-- pv_equiv track=rewrite | github.com/andrewhamara/Python-LC | 2264.py | largestGoodInteger
-- ===== SOURCE A (Python) =====
-- def largestGoodInteger(num: str) -> str:
--     best = ''
--
--     length = len(num)
--     i = 0
--
--     for i in range(length - 2):
--         if num[i] == num[i+1] == num[i+2]:
--             cur = num[i]
--             if (best and best[0] < cur) or not best:
--                 best = cur + cur + cur
--     return best
-- ===== SOURCE B (Python) =====
-- def largestGoodInteger(num: str) -> str:
--     for c in sorted(set(num), reverse=True):
--         if c * 3 in num:
--             return c * 3
--     return ''
-- ===== Notes on version B (the rewrite author's own statement) =====
-- stated objective: idiomatic
-- what changed: Instead of scanning every index and tracking a running best, B enumerates the distinct characters of the input in descending order and returns the first whose tripled string occurs as a substring.
import Mathlib
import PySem

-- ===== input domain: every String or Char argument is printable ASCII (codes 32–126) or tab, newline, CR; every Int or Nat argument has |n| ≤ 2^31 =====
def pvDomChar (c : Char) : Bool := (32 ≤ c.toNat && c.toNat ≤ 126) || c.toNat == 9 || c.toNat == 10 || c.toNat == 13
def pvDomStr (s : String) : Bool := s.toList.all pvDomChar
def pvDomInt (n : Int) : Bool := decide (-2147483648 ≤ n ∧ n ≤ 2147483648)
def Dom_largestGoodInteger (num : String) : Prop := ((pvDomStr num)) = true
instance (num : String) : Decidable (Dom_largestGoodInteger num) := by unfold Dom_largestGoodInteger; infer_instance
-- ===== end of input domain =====

-- B replaces A's index scan with a running best by a descending scan over the distinct
-- characters, returning the first whose tripled string occurs as a substring (idiomatic).

-- ===== PORT A =====
-- A's loop over i in range(len(num)-2), keeping the best triple seen so far
-- (best is kept as a List Char; the final return converts it to a String).
def largestGoodInteger (num : String) : String :=
  let s := num.toList
  String.mk ((PySem.List.pyRange 0 (PySem.Chars.len s - 2) 1).foldl (fun best i =>
    if PySem.List.pyGetD s i ' ' = PySem.List.pyGetD s (i+1) ' ' ∧
       PySem.List.pyGetD s (i+1) ' ' = PySem.List.pyGetD s (i+2) ' ' then
      let cur := PySem.List.pyGetD s i ' '
      if (best ≠ [] ∧ PySem.List.pyGetD best 0 ' ' < cur) ∨ best = [] then
        [cur, cur, cur]
      else best
    else best) [])

-- ===== PORT B =====
-- 'for c in sorted(set(num), reverse=True): if c*3 in num: return c*3' then 'return '''
def lgiFind (cs : List Char) (s : List Char) : String :=
  match cs with
  | [] => ""
  | c :: rest => if PySem.Chars.isIn [c, c, c] s then String.mk [c, c, c] else lgiFind rest s

def largestGoodInteger_alt (num : String) : String :=
  lgiFind (PySem.List.sorted (PySem.Set.ofList num.toList) (fun c => c) true) num.toList

-- ===== PRECONDITION & SPEC =====
def Spec_largestGoodInteger (num : String) (out : String) : Prop := out = largestGoodInteger_alt num
instance (num : String) (out : String) : Decidable (Spec_largestGoodInteger num out) := by unfold Spec_largestGoodInteger; infer_instance

-- ===== CLAIM (what is proved, stated in full; the proofs are below) =====
def Claim_equal_largestGoodInteger : Prop := ∀ (num : String), Dom_largestGoodInteger num → Spec_largestGoodInteger num (largestGoodInteger num)

-- ===== LEMMAS AND PROOFS =====

-- whether a triple of equal characters starts at index i of s
def lgiTrip (s : List Char) (i : Nat) : Bool :=
  decide (i + 2 < s.length ∧ s.getD i ' ' = s.getD (i+1) ' ' ∧ s.getD (i+1) ' ' = s.getD (i+2) ' ')

-- the triple characters among the first k indices
def lgiCand (s : List Char) (k : Nat) : List Char :=
  ((List.range k).filter (lgiTrip s)).map (fun i => s.getD i ' ')

def lgiRep : Option Char → List Char
  | none => []
  | some m => [m, m, m]

def lgiMaxOf : List Char → Option Char
  | [] => none
  | x :: t => some (t.foldl max x)

theorem lgiMaxOf_append (l : List Char) (a : Char) :
    lgiMaxOf (l ++ [a]) = some (match lgiMaxOf l with | none => a | some m => max m a) := by
  cases l with
  | nil => simp [lgiMaxOf]
  | cons x t => simp [lgiMaxOf, List.foldl_append]

-- invariant of A's loop: after the first k indices, best is the tripled maximum candidate
theorem lgiLoop_inv (s : List Char) (k : Nat) (hk : k ≤ s.length - 2) :
    (List.range k).foldl (fun best (i : Nat) =>
      if PySem.List.pyGetD s (i : Int) ' ' = PySem.List.pyGetD s ((i : Int)+1) ' ' ∧
         PySem.List.pyGetD s ((i : Int)+1) ' ' = PySem.List.pyGetD s ((i : Int)+2) ' ' then
        if (best ≠ [] ∧ PySem.List.pyGetD best 0 ' ' < PySem.List.pyGetD s (i : Int) ' ') ∨ best = [] then
          [PySem.List.pyGetD s (i : Int) ' ', PySem.List.pyGetD s (i : Int) ' ', PySem.List.pyGetD s (i : Int) ' ']
        else best
      else best) [] = lgiRep (lgiMaxOf (lgiCand s k)) := by
  induction k with
  | zero => simp [lgiCand, lgiMaxOf, lgiRep]
  | succ k ih =>
      have hk' : k ≤ s.length - 2 := by omega
      have hkl : k + 2 < s.length := by omega
      rw [List.range_succ, List.foldl_append, ih hk']
      have h1 : ((k : Int) + 1) = ((k+1 : Nat) : Int) := by push_cast; ring
      have h2 : ((k : Int) + 2) = ((k+2 : Nat) : Int) := by push_cast; ring
      have hcand : lgiCand s (k+1) = lgiCand s k ++ (if lgiTrip s k then [s.getD k ' '] else []) := by
        simp only [lgiCand, List.range_succ, List.filter_append, List.map_append, List.filter_cons,
          List.filter_nil]
        split_ifs <;> simp
      by_cases ht : lgiTrip s k
      · have htr := (decide_eq_true_iff).mp ht
        rw [hcand, if_pos ht]
        simp only [List.foldl_cons, List.foldl_nil, PySem.List.pyGetD_natCast, h1, h2]
        rw [if_pos ⟨htr.2.1, htr.2.2⟩]
        rw [lgiMaxOf_append]
        cases hmo : lgiMaxOf (lgiCand s k) with
        | none =>
            have : lgiCand s k = [] := by
              cases hc : lgiCand s k with
              | nil => rfl
              | cons x t => rw [hc] at hmo; simp [lgiMaxOf] at hmo
            simp [lgiRep]
        | some m =>
            simp only [lgiRep, hmo, List.getD_eq_getElem?_getD]
            by_cases hlt : m < s[k]?.getD ' '
            · rw [if_pos (Or.inl ⟨by simp, by simpa [PySem.List.pyGetD, List.getD_eq_getElem?_getD] using hlt⟩)]
              simp [max_eq_right (le_of_lt hlt)]
            · rw [if_neg]
              · simp [max_eq_left (le_of_not_gt hlt)]
              · simp only [not_or]
                constructor
                · intro hc
                  exact absurd (by simpa [PySem.List.pyGetD, List.getD_eq_getElem?_getD] using hc.2) hlt
                · simp
      · have htr : ¬ (s.getD k ' ' = s.getD (k+1) ' ' ∧ s.getD (k+1) ' ' = s.getD (k+2) ' ') := by
          intro h; exact ht (decide_eq_true_iff.mpr ⟨hkl, h⟩)
        rw [hcand, if_neg ht]
        simp only [List.foldl_cons, List.foldl_nil, PySem.List.pyGetD_natCast, h1, h2]
        rw [if_neg htr]
        simp

-- A's result is the tripled maximum candidate character
theorem lgiA_eq (num : String) :
    largestGoodInteger num
      = String.mk (lgiRep (lgiMaxOf (lgiCand num.toList (num.toList.length - 2)))) := by
  simp only [largestGoodInteger]
  rw [PySem.List.pyRange_one]
  rw [List.foldl_map]
  have hlen : ((PySem.Chars.len num.toList - 2) - 0).toNat = num.toList.length - 2 := by
    simp [PySem.Chars.len_eq]; omega
  rw [hlen]
  rw [show (fun (best : List Char) (k : Nat) =>
      if PySem.List.pyGetD num.toList (0 + (k:Int)) ' ' = PySem.List.pyGetD num.toList ((0 + (k:Int))+1) ' ' ∧
         PySem.List.pyGetD num.toList ((0 + (k:Int))+1) ' ' = PySem.List.pyGetD num.toList ((0 + (k:Int))+2) ' ' then
        if (best ≠ [] ∧ PySem.List.pyGetD best 0 ' ' < PySem.List.pyGetD num.toList (0 + (k:Int)) ' ') ∨ best = [] then
          [PySem.List.pyGetD num.toList (0 + (k:Int)) ' ', PySem.List.pyGetD num.toList (0 + (k:Int)) ' ', PySem.List.pyGetD num.toList (0 + (k:Int)) ' ']
        else best
      else best)
    = (fun (best : List Char) (k : Nat) =>
      if PySem.List.pyGetD num.toList (k : Int) ' ' = PySem.List.pyGetD num.toList ((k : Int)+1) ' ' ∧
         PySem.List.pyGetD num.toList ((k : Int)+1) ' ' = PySem.List.pyGetD num.toList ((k : Int)+2) ' ' then
        if (best ≠ [] ∧ PySem.List.pyGetD best 0 ' ' < PySem.List.pyGetD num.toList (k : Int) ' ') ∨ best = [] then
          [PySem.List.pyGetD num.toList (k : Int) ' ', PySem.List.pyGetD num.toList (k : Int) ' ', PySem.List.pyGetD num.toList (k : Int) ' ']
        else best
      else best) from by funext best k; norm_num]
  rw [lgiLoop_inv num.toList (num.toList.length - 2) (le_refl _)]

theorem lgiTrip_prefix (s : List Char) (i : Nat) (h : lgiTrip s i = true) :
    [s.getD i ' ', s.getD i ' ', s.getD i ' '] <+: s.drop i := by
  obtain ⟨hl, h1, h2⟩ := decide_eq_true_iff.mp h
  have e0 : s.drop i = s[i] :: s.drop (i+1) := List.drop_eq_getElem_cons (by omega)
  have e1 : s.drop (i+1) = s[i+1] :: s.drop (i+2) := List.drop_eq_getElem_cons (by omega)
  have e2 : s.drop (i+2) = s[i+2] :: s.drop (i+3) := List.drop_eq_getElem_cons (by omega)
  rw [e0, e1, e2]
  have g0 : s.getD i ' ' = s[i] := List.getD_eq_getElem s ' ' (by omega)
  have g1 : s.getD (i+1) ' ' = s[i+1] := List.getD_eq_getElem s ' ' (by omega)
  have g2 : s.getD (i+2) ' ' = s[i+2] := List.getD_eq_getElem s ' ' (by omega)
  have k0 : s[i] = s.getD i ' ' := g0.symm
  have k1 : s[i+1] = s.getD i ' ' := by rw [← g1, ← h1]
  have k2 : s[i+2] = s.getD i ' ' := by rw [← g2, ← h2, ← h1]
  exact ⟨s.drop (i+3), by rw [k0, k1, k2]; rfl⟩

-- membership bridge: c is a candidate iff ccc occurs as a substring
theorem lgiCand_mem_iff (s : List Char) (c : Char) :
    c ∈ lgiCand s (s.length - 2) ↔ PySem.Chars.isIn [c, c, c] s = true := by
  constructor
  · intro hc
    obtain ⟨i, hi, rfl⟩ := List.mem_map.mp hc
    have hfi := List.mem_filter.mp hi
    rw [← PySem.Chars.exists_prefix_drop_iff_isIn]
    exact ⟨i, lgiTrip_prefix s i hfi.2⟩
  · intro hin
    obtain ⟨j, hj⟩ := (PySem.Chars.exists_prefix_drop_iff_isIn _ _).mpr hin
    obtain ⟨t, ht⟩ := hj
    have hlen : j + 3 ≤ s.length := by
      have := congrArg List.length ht
      simp [List.length_drop] at this
      omega
    have hget : ∀ d : Nat, d < 3 → s.getD (j + d) ' ' = c := by
      intro d hd
      have : s[(j + d)]? = some c := by
        have h2 : (s.drop j)[d]? = some c := by
          rw [← ht]
          interval_cases d <;> rfl
        rw [List.getElem?_drop] at h2
        exact h2
      simp [List.getD_eq_getElem?_getD, this]
    have h0 := hget 0 (by omega)
    have h1 := hget 1 (by omega)
    have h2 := hget 2 (by omega)
    simp only [Nat.add_zero] at h0
    refine List.mem_map.mpr ⟨j, List.mem_filter.mpr ⟨List.mem_range.mpr (by omega), ?_⟩, h0⟩
    exact decide_eq_true_iff.mpr ⟨by omega, by rw [h0, h1], by rw [h1, h2]⟩

-- B's scan of the character list returns the head of the filtered list
theorem lgiFind_eq_filter (cs s : List Char) :
    lgiFind cs s = match cs.filter (fun c => PySem.Chars.isIn [c, c, c] s) with
                   | [] => "" | c :: _ => String.mk [c, c, c] := by
  induction cs with
  | nil => rfl
  | cons c rest ih =>
      by_cases h : PySem.Chars.isIn [c, c, c] s = true
      · simp [lgiFind, h]
      · simp only [Bool.not_eq_true] at h
        simp [lgiFind, h, ih]

theorem lgi_main (num : String) : largestGoodInteger num = largestGoodInteger_alt num := by
  have hmem_s : ∀ c : Char, PySem.Chars.isIn [c, c, c] num.toList = true → c ∈ num.toList := by
    intro c hc
    exact ((PySem.Chars.isIn_iff_infix _ _).mp hc).subset (by simp)
  set s := num.toList with hs
  set cs := PySem.List.sorted (PySem.Set.ofList s) (fun c => c) true with hcs
  have hmem_cs : ∀ c : Char, c ∈ s → c ∈ cs := fun c hc =>
    (PySem.List.mem_sorted _ _ _ _).mpr ((PySem.Set.mem_ofList s c).mpr hc)
  rw [lgiA_eq, largestGoodInteger_alt, lgiFind_eq_filter]
  cases hf : cs.filter (fun c => PySem.Chars.isIn [c, c, c] s) with
  | nil =>
      have hnone : ∀ c : Char, PySem.Chars.isIn [c, c, c] s = true → False := by
        intro c hc
        have : c ∈ cs.filter (fun c => PySem.Chars.isIn [c, c, c] s) :=
          List.mem_filter.mpr ⟨hmem_cs c (hmem_s c hc), hc⟩
        rw [hf] at this; exact absurd this (List.not_mem_nil)
      have hcand : lgiCand s (s.length - 2) = [] := by
        cases hc : lgiCand s (s.length - 2) with
        | nil => rfl
        | cons x t =>
            exact absurd ((lgiCand_mem_iff s x).mp (hc ▸ List.mem_cons_self)) (fun h => hnone x h)
      rw [hcand]; rfl
  | cons h tl =>
      have hh : h ∈ cs ∧ PySem.Chars.isIn [h, h, h] s = true := by
        have : h ∈ cs.filter (fun c => PySem.Chars.isIn [c, c, c] s) := by
          rw [hf]; exact List.mem_cons_self
        simpa using List.mem_filter.mp this
      have hhc : h ∈ lgiCand s (s.length - 2) := (lgiCand_mem_iff s h).mpr hh.2
      cases hcand : lgiCand s (s.length - 2) with
      | nil => rw [hcand] at hhc; exact absurd hhc (List.not_mem_nil)
      | cons x t =>
          set m := t.foldl max x with hm
          have hmmem : m ∈ lgiCand s (s.length - 2) := by
            rw [hcand]
            rcases PySem.List.foldl_max_mem t x with h1 | h1
            · rw [hm, h1]; exact List.mem_cons_self
            · exact List.mem_cons_of_mem x h1
          have hmP : PySem.Chars.isIn [m, m, m] s = true := (lgiCand_mem_iff s m).mp hmmem
          -- h ≤ m : h is a candidate and m is the maximum candidate
          have hle1 : h ≤ m := by
            rw [hcand] at hhc
            rcases List.mem_cons.mp hhc with h1 | h1
            · rw [h1]; exact (PySem.List.le_foldl_max t x).1
            · exact (PySem.List.le_foldl_max t x).2 h h1
          -- m ≤ h : h heads the descending filtered list that contains m
          have hle2 : m ≤ h := by
            have hmf : m ∈ cs.filter (fun c => PySem.Chars.isIn [c, c, c] s) :=
              List.mem_filter.mpr ⟨hmem_cs m (hmem_s m hmP), hmP⟩
            rw [hf] at hmf
            rcases List.mem_cons.mp hmf with h1 | h1
            · exact le_of_eq h1
            · have hpw : (cs.filter (fun c => PySem.Chars.isIn [c, c, c] s)).Pairwise
                  (fun a b => b ≤ a) :=
                List.Pairwise.filter _ (PySem.List.sorted_pairwise_rev _ _)
              rw [hf] at hpw
              exact (List.pairwise_cons.mp hpw).1 m h1
          have : m = h := le_antisymm hle2 hle1
          simp only [lgiMaxOf, lgiRep, ← hm, this]

-- ===== VERDICT (by name: the statement is the Claim_ definition above) =====
theorem largestGoodInteger_spec : Claim_equal_largestGoodInteger := by
  intro num _
  exact lgi_main num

Aim of the task.
Please give an exact copy of the entries above, from the line with "((k : Int)+2) ' ' then" down to the line with "theorem lgiTrip_prefix (s", inclusive, and nothing else.

Solution to the exercise.
         PySem.List.pyGetD num.toList ((k : Int)+1) ' ' = PySem.List.pyGetD num.toList ((k : Int)+2) ' ' then
        if (best ≠ [] ∧ PySem.List.pyGetD best 0 ' ' < PySem.List.pyGetD num.toList (k : Int) ' ') ∨ best = [] then
          [PySem.List.pyGetD num.toList (k : Int) ' ', PySem.List.pyGetD num.toList (k : Int) ' ', PySem.List.pyGetD num.toList (k : Int) ' ']
        else best
      else best) from by funext best k; norm_num]
  rw [lgiLoop_inv num.toList (num.toList.length - 2) (le_refl _)]

theorem lgiTrip_prefix (s : List Char) (i : Nat) (h : lgiTrip s i = true) :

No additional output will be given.